BEGIN DATA SECTION
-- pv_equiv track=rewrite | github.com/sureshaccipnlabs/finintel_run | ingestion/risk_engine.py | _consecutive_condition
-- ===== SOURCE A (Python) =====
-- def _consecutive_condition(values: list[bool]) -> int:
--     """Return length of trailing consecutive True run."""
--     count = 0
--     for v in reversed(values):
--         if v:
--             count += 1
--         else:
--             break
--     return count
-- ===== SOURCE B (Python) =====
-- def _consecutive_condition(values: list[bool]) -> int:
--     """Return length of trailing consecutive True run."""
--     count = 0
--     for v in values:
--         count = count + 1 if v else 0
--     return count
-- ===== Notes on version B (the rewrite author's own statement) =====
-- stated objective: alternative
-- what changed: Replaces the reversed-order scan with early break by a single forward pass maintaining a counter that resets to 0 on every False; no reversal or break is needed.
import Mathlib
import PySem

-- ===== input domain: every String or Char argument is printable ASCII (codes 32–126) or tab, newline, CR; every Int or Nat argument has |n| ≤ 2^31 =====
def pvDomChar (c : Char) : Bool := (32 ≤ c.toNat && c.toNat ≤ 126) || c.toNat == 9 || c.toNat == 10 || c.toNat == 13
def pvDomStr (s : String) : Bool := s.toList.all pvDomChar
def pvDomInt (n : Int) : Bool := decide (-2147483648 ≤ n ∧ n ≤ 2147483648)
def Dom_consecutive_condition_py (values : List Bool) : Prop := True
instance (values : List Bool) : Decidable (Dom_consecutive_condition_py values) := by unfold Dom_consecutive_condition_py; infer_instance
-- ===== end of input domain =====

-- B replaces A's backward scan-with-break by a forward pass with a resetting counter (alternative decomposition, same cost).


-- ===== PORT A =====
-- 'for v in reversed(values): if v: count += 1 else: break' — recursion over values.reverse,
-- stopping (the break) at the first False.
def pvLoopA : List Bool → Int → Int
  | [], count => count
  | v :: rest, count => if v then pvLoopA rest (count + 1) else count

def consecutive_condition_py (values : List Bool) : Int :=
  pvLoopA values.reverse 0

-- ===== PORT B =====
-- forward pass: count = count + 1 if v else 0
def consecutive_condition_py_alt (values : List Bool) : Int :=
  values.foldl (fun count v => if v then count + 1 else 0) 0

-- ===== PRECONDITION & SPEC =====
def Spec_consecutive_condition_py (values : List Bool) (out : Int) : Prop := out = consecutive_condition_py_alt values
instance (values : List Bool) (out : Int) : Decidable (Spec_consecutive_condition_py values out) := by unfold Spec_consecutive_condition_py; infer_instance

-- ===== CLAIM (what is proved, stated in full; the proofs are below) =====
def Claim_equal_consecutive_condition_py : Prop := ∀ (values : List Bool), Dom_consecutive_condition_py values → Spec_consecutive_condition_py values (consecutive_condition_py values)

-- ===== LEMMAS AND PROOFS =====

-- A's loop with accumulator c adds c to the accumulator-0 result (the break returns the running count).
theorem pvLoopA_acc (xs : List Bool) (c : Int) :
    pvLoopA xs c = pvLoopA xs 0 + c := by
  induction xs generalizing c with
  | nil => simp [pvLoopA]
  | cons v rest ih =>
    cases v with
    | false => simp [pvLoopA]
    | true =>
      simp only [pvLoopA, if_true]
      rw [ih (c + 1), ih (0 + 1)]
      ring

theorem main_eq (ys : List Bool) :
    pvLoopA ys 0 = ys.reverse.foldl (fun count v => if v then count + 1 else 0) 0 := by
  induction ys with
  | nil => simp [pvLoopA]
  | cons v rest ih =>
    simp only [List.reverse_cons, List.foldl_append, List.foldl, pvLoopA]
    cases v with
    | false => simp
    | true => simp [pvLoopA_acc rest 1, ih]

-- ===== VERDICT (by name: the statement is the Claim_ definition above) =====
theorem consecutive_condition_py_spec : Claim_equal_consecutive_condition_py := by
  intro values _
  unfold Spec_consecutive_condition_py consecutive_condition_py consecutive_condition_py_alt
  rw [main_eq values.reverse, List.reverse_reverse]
END DATA SECTION
- _EXERCISE PROMPT_:
Take the lines above from the one containing "def pvDomStr (s" to the one containing "def Dom_consecutive_condition_py (values" and retype them exactly, both ends included, with nothing added.

- _ANSWER SPACE_:
def pvDomStr (s : String) : Bool := s.toList.all pvDomChar
def pvDomInt (n : Int) : Bool := decide (-2147483648 ≤ n ∧ n ≤ 2147483648)
def Dom_consecutive_condition_py (values : List Bool) : Prop := True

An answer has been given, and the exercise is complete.